-- pv_equiv track=rewrite | github.com/RyukaST077/ai-first-project | scripts/excel2md_batch.py | split_blocks_by_blank_rows
-- ===== SOURCE A (Python) =====
-- from typing import Any, List, Tuple
--
-- def split_blocks_by_blank_rows(matrix: List[List[str]], blank_rows: int = 1) -> List[List[List[str]]]:
--     """
--     Split matrix into blocks by consecutive blank rows (row where all cells empty strings).
--     blank_rows: number of consecutive blank rows required to split.
--     """
--     if not matrix:
--         return []
--
--     def row_is_blank(row: List[str]) -> bool:
--         return all((cell.strip() == "") for cell in row)
--
--     blocks: List[List[List[str]]] = []
--     current: List[List[str]] = []
--     blank_run = 0
--
--     for row in matrix:
--         if row_is_blank(row):
--             blank_run += 1
--             if current and blank_run >= blank_rows:
--                 blocks.append(current)
--                 current = []
--         else:
--             blank_run = 0
--             current.append(row)
--
--     if current:
--         blocks.append(current)
--     return blocks
-- ===== SOURCE B (Python) =====
-- def split_blocks_by_blank_rows(matrix, blank_rows=1):
--     """Run-at-a-time variant: peel maximal runs of blank/non-blank rows and
--     decide per run; a blank run splits iff its length >= blank_rows."""
--     def row_is_blank(row):
--         return all(cell.strip() == "" for cell in row)
--
--     blocks = []
--     current = []
--     i = 0
--     n = len(matrix)
--     while i < n:
--         b = row_is_blank(matrix[i])
--         j = i + 1
--         while j < n and row_is_blank(matrix[j]) == b:
--             j += 1
--         if b:
--             if j - i >= blank_rows and current:
--                 blocks.append(current)
--                 current = []
--         else:
--             current.extend(matrix[i:j])
--         i = j
--     if current:
--         blocks.append(current)
--     return blocks
-- ===== Notes on version B (the rewrite author's own statement) =====
-- stated objective: alternative
-- what changed: Replaces the row-by-row scan with a mutable blank-run counter by a run-at-a-time scan that peels each maximal run of blank/non-blank rows and splits exactly when a blank run's length reaches blank_rows.
import Mathlib
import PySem

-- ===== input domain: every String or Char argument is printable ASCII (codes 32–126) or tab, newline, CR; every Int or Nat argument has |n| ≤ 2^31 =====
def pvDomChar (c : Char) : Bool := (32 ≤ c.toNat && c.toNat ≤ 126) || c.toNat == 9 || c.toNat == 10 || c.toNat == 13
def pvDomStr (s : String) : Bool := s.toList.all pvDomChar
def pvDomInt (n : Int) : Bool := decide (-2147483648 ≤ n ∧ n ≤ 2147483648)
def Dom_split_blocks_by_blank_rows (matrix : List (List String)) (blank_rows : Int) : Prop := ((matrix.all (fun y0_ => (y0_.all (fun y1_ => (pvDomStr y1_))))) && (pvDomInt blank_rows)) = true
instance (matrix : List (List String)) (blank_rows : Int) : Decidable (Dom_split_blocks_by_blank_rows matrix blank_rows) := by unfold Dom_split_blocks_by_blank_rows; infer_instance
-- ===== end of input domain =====

-- B replaces A's row-by-row blank-run counter by a run-at-a-time scan over maximal runs (alternative decomposition, same cost).

-- shared helper: Python's row_is_blank (identical in both sources)
def pvRowBlank (row : List String) : Bool := row.all (fun cell => PySem.Str.strip cell == "")

-- ===== PORT A =====
-- state = (blocks, current, blank_run)
def stepA (blank_rows : Int)
    (st : List (List (List String)) × List (List String) × Int) (row : List String) :
    List (List (List String)) × List (List String) × Int :=
  match st with
  | (blocks, current, blank_run) =>
    if pvRowBlank row then
      let blank_run := blank_run + 1
      if !current.isEmpty && blank_rows ≤ blank_run then (blocks ++ [current], [], blank_run)
      else (blocks, current, blank_run)
    else (blocks, current ++ [row], 0)

-- the trailing 'if current: blocks.append(current)'
def finishA (st : List (List (List String)) × List (List String) × Int) :
    List (List (List String)) :=
  if st.2.1.isEmpty then st.1 else st.1 ++ [st.2.1]

def split_blocks_by_blank_rows (matrix : List (List String)) (blank_rows : Int) :
    List (List (List String)) :=
  if matrix.isEmpty then []
  else finishA (matrix.foldl (stepA blank_rows) ([], [], 0))

-- ===== PORT B =====
-- the outer while loop of Source B: rows = matrix[i:], run = matrix[i:j], rest' = matrix[j:]
def splitAltGo (blank_rows : Int) (rows : List (List String))
    (blocks : List (List (List String))) (current : List (List String)) :
    List (List (List String)) :=
  match rows with
  | [] => if current.isEmpty then blocks else blocks ++ [current]
  | r :: rest =>
    let b := pvRowBlank r
    let run := r :: rest.takeWhile (fun x => pvRowBlank x == b)
    let rest' := rest.dropWhile (fun x => pvRowBlank x == b)
    if b then
      if blank_rows ≤ (run.length : Int) && !current.isEmpty
      then splitAltGo blank_rows rest' (blocks ++ [current]) []
      else splitAltGo blank_rows rest' blocks current
    else splitAltGo blank_rows rest' blocks (current ++ run)
termination_by rows.length
decreasing_by
  all_goals
    simp only [List.length_cons]
    exact Nat.lt_succ_of_le (List.length_dropWhile_le _ _)

def split_blocks_by_blank_rows_alt (matrix : List (List String)) (blank_rows : Int) :
    List (List (List String)) :=
  splitAltGo blank_rows matrix [] []

-- ===== PRECONDITION & SPEC =====
def Spec_split_blocks_by_blank_rows (matrix : List (List String)) (blank_rows : Int) (out : List (List (List String))) : Prop := out = split_blocks_by_blank_rows_alt matrix blank_rows
instance (matrix : List (List String)) (blank_rows : Int) (out : List (List (List String))) : Decidable (Spec_split_blocks_by_blank_rows matrix blank_rows out) := by unfold Spec_split_blocks_by_blank_rows; infer_instance

-- ===== CLAIM (what is proved, stated in full; the proofs are below) =====
def Claim_equal_split_blocks_by_blank_rows : Prop := ∀ (matrix : List (List String)) (blank_rows : Int), Dom_split_blocks_by_blank_rows matrix blank_rows → Spec_split_blocks_by_blank_rows matrix blank_rows (split_blocks_by_blank_rows matrix blank_rows)

-- ===== LEMMAS AND PROOFS =====

-- A over a run of blank rows: flush happens iff current ≠ [] and the counter reaches blank_rows
lemma foldA_blank_run (br : Int) (run : List (List String))
    (h : ∀ r ∈ run, pvRowBlank r = true) :
    ∀ (blocks : List (List (List String))) (current : List (List String)) (k : Int),
    run.foldl (stepA br) (blocks, current, k) =
      if run ≠ [] ∧ current ≠ [] ∧ br ≤ k + run.length
      then (blocks ++ [current], [], k + run.length)
      else (blocks, current, k + run.length) := by
  induction run with
  | nil => intro blocks current k; simp
  | cons r rs ih =>
    intro blocks current k
    have hr : pvRowBlank r = true := h r (by simp)
    have hrs : ∀ x ∈ rs, pvRowBlank x = true := fun x hx => h x (by simp [hx])
    simp only [List.foldl_cons, stepA, hr, if_true]
    by_cases hc : current = []
    · subst hc
      simp only [List.isEmpty_nil, Bool.not_true, Bool.false_and, Bool.false_eq_true, if_false]
      rw [ih hrs]
      simp only [List.length_cons]
      split_ifs with h1 h2 <;> try (exfalso; tauto)
      simp only [Prod.ext_iff, true_and]; push_cast; ring
    · have hc' : (!current.isEmpty) = true := by
        simp [hc]
      by_cases hk : br ≤ k + 1
      · simp only [hc', Bool.true_and, decide_eq_true_eq, if_pos hk]
        rw [ih hrs]
        simp only [List.length_cons]
        have hcond : ¬ (rs ≠ [] ∧ (([] : List (List String)) ≠ []) ∧ br ≤ (k+1) + rs.length) := by
          simp
        rw [if_neg hcond]
        have : br ≤ k + (↑rs.length + 1) := by
          have : (0:Int) ≤ rs.length := Int.natCast_nonneg _
          omega
        rw [if_pos ⟨by simp, hc, by push_cast; omega⟩]
        simp only [Prod.ext_iff, true_and]; push_cast; ring
      · simp only [hc', Bool.true_and, decide_eq_true_eq, if_neg hk]
        rw [ih hrs]
        simp only [List.length_cons]
        have harith : k + 1 + (rs.length : Int) = k + ((rs.length + 1 : Nat) : Int) := by
          push_cast; ring
        simp only [harith]
        by_cases hrs0 : rs = []
        · subst hrs0
          rw [if_neg (by simp), if_neg (by rintro ⟨-, -, h3⟩; simp at h3; omega)]
        · exact if_congr (by simp [hrs0, List.cons_ne_nil]) rfl rfl

lemma foldA_nonblank_run (br : Int) (run : List (List String))
    (h : ∀ r ∈ run, pvRowBlank r = false) :
    ∀ (blocks : List (List (List String))) (current : List (List String)) (k : Int),
    run.foldl (stepA br) (blocks, current, k) =
      (blocks, current ++ run, if run = [] then k else 0) := by
  induction run with
  | nil => intro blocks current k; simp
  | cons r rs ih =>
    intro blocks current k
    have hr : pvRowBlank r = false := h r (by simp)
    simp only [List.foldl_cons, stepA, hr, Bool.false_eq_true, if_false]
    rw [ih (fun x hx => h x (by simp [hx]))]
    rw [if_neg (List.cons_ne_nil _ _), List.append_assoc, List.singleton_append]
    rcases eq_or_ne rs [] with hrs | hrs
    · subst hrs; simp
    · rw [if_neg hrs]

lemma main_equiv (br : Int) : ∀ (n : Nat) (rows : List (List String))
    (blocks : List (List (List String))) (current : List (List String)) (k : Int),
    rows.length ≤ n →
    (k = 0 ∨ rows = [] ∨ ∃ r rs, rows = r :: rs ∧ pvRowBlank r = false) →
    finishA (rows.foldl (stepA br) (blocks, current, k)) = splitAltGo br rows blocks current := by
  intro n
  induction n with
  | zero =>
    intro rows blocks current k hn _
    have : rows = [] := List.length_eq_zero_iff.mp (Nat.le_zero.mp hn)
    subst this
    by_cases hc : current.isEmpty <;> simp [splitAltGo, finishA, hc]
  | succ n ih =>
    intro rows blocks current k hn hk
    match rows with
    | [] =>
      by_cases hc : current.isEmpty <;> simp [splitAltGo, finishA, hc]
    | r :: rest =>
      set p : List String → Bool := fun x => pvRowBlank x == pvRowBlank r with hp
      have hsplit : r :: rest = (r :: rest.takeWhile p) ++ rest.dropWhile p := by
        simp [List.takeWhile_append_dropWhile]
      have hlen2 : (rest.dropWhile p).length ≤ n := by
        have := List.length_dropWhile_le p rest
        simp only [List.length_cons] at hn; omega
      have htake : ∀ x ∈ rest.takeWhile p, pvRowBlank x = pvRowBlank r := by
        intro x hx
        have h' := List.mem_takeWhile_imp hx
        rw [hp] at h'
        exact beq_iff_eq.mp h'
      have hdrophead : ∀ r' rs', rest.dropWhile p = r' :: rs' → pvRowBlank r' = !pvRowBlank r := by
        intro r' rs' hEq
        have h0 := List.head?_dropWhile_not p rest
        rw [hEq] at h0
        simp only [List.head?_cons] at h0
        rw [hp] at h0
        have h0' : (pvRowBlank r' == pvRowBlank r) = false := h0
        cases h1 : pvRowBlank r' <;> cases h2 : pvRowBlank r <;>
          rw [h1, h2] at h0' <;> revert h0' <;> decide
      have hkdisj : rest.dropWhile p = [] ∨
          (∃ r' rs', rest.dropWhile p = r' :: rs' ∧ pvRowBlank r' = !pvRowBlank r) := by
        match hEq : rest.dropWhile p with
        | [] => exact Or.inl rfl
        | r' :: rs' => exact Or.inr ⟨r', rs', rfl, hdrophead r' rs' hEq⟩
      cases hb : pvRowBlank r with
      | true =>
        -- blank run; A's counter is 0 at the start of every blank run
        have hk0 : k = 0 := by
          rcases hk with hk | hk | ⟨r', rs', hEq, hval⟩
          · exact hk
          · exact absurd hk (List.cons_ne_nil r rest)
          · injection hEq with h1 h2
            rw [← h1, hb] at hval
            exact absurd hval (by decide)
        subst hk0
        have hblank : ∀ x ∈ r :: rest.takeWhile p, pvRowBlank x = true := by
          intro x hx
          rcases List.mem_cons.mp hx with rfl | hx
          · exact hb
          · rw [htake x hx, hb]
        have hrecdisj : rest.dropWhile p = [] ∨
            ∃ r' rs', rest.dropWhile p = r' :: rs' ∧ pvRowBlank r' = false := by
          rcases hkdisj with h | ⟨r', rs', hEq, hval⟩
          · exact Or.inl h
          · rw [hb] at hval; simp at hval; exact Or.inr ⟨r', rs', hEq, hval⟩
        conv_lhs => rw [hsplit]
        rw [List.foldl_append, foldA_blank_run br _ hblank]
        conv_rhs => simp only [splitAltGo]
        rw [← hp, if_pos hb]
        by_cases hcond : current ≠ [] ∧ br ≤ 0 + ((r :: rest.takeWhile p).length : Int)
        · rw [if_pos ⟨by simp, hcond.1, hcond.2⟩]
          rw [if_pos (show (br ≤ ((r :: rest.takeWhile p).length : Int) && !current.isEmpty) = true by
            simp only [Bool.and_eq_true, decide_eq_true_eq, Bool.not_eq_true',
              List.isEmpty_eq_false_iff]
            exact ⟨by have := hcond.2; omega, hcond.1⟩)]
          exact ih _ _ _ _ hlen2 (Or.inr hrecdisj)
        · rw [if_neg (fun h => hcond ⟨h.2.1, h.2.2⟩)]
          rw [if_neg (by
            simp only [Bool.and_eq_true, decide_eq_true_eq, Bool.not_eq_true',
              List.isEmpty_eq_false_iff]
            intro h; exact hcond ⟨h.2, by have := h.1; omega⟩)]
          exact ih _ _ _ _ hlen2 (Or.inr hrecdisj)
      | false =>
        have hnonblank : ∀ x ∈ r :: rest.takeWhile p, pvRowBlank x = false := by
          intro x hx
          rcases List.mem_cons.mp hx with rfl | hx
          · exact hb
          · rw [htake x hx, hb]
        conv_lhs => rw [hsplit]
        rw [List.foldl_append, foldA_nonblank_run br _ hnonblank,
          if_neg (List.cons_ne_nil _ _)]
        conv_rhs => simp only [splitAltGo]
        rw [← hp, if_neg (by rw [hb]; exact Bool.false_ne_true)]
        exact ih _ _ _ _ hlen2 (Or.inl rfl)

-- ===== VERDICT (by name: the statement is the Claim_ definition above) =====
theorem split_blocks_by_blank_rows_spec : Claim_equal_split_blocks_by_blank_rows := by
  intro matrix blank_rows _
  unfold Spec_split_blocks_by_blank_rows split_blocks_by_blank_rows split_blocks_by_blank_rows_alt
  match matrix with
  | [] => simp [splitAltGo]
  | r :: rest =>
    rw [if_neg (by simp)]
    exact main_equiv blank_rows (r :: rest).length (r :: rest) [] [] 0 le_rfl (Or.inl rfl)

PROBLEM DESCRIPTION
Only a number should be returned: how many lines in the material contain "pvDomStr"?

SOLUTION TO THIS EXERCISE
2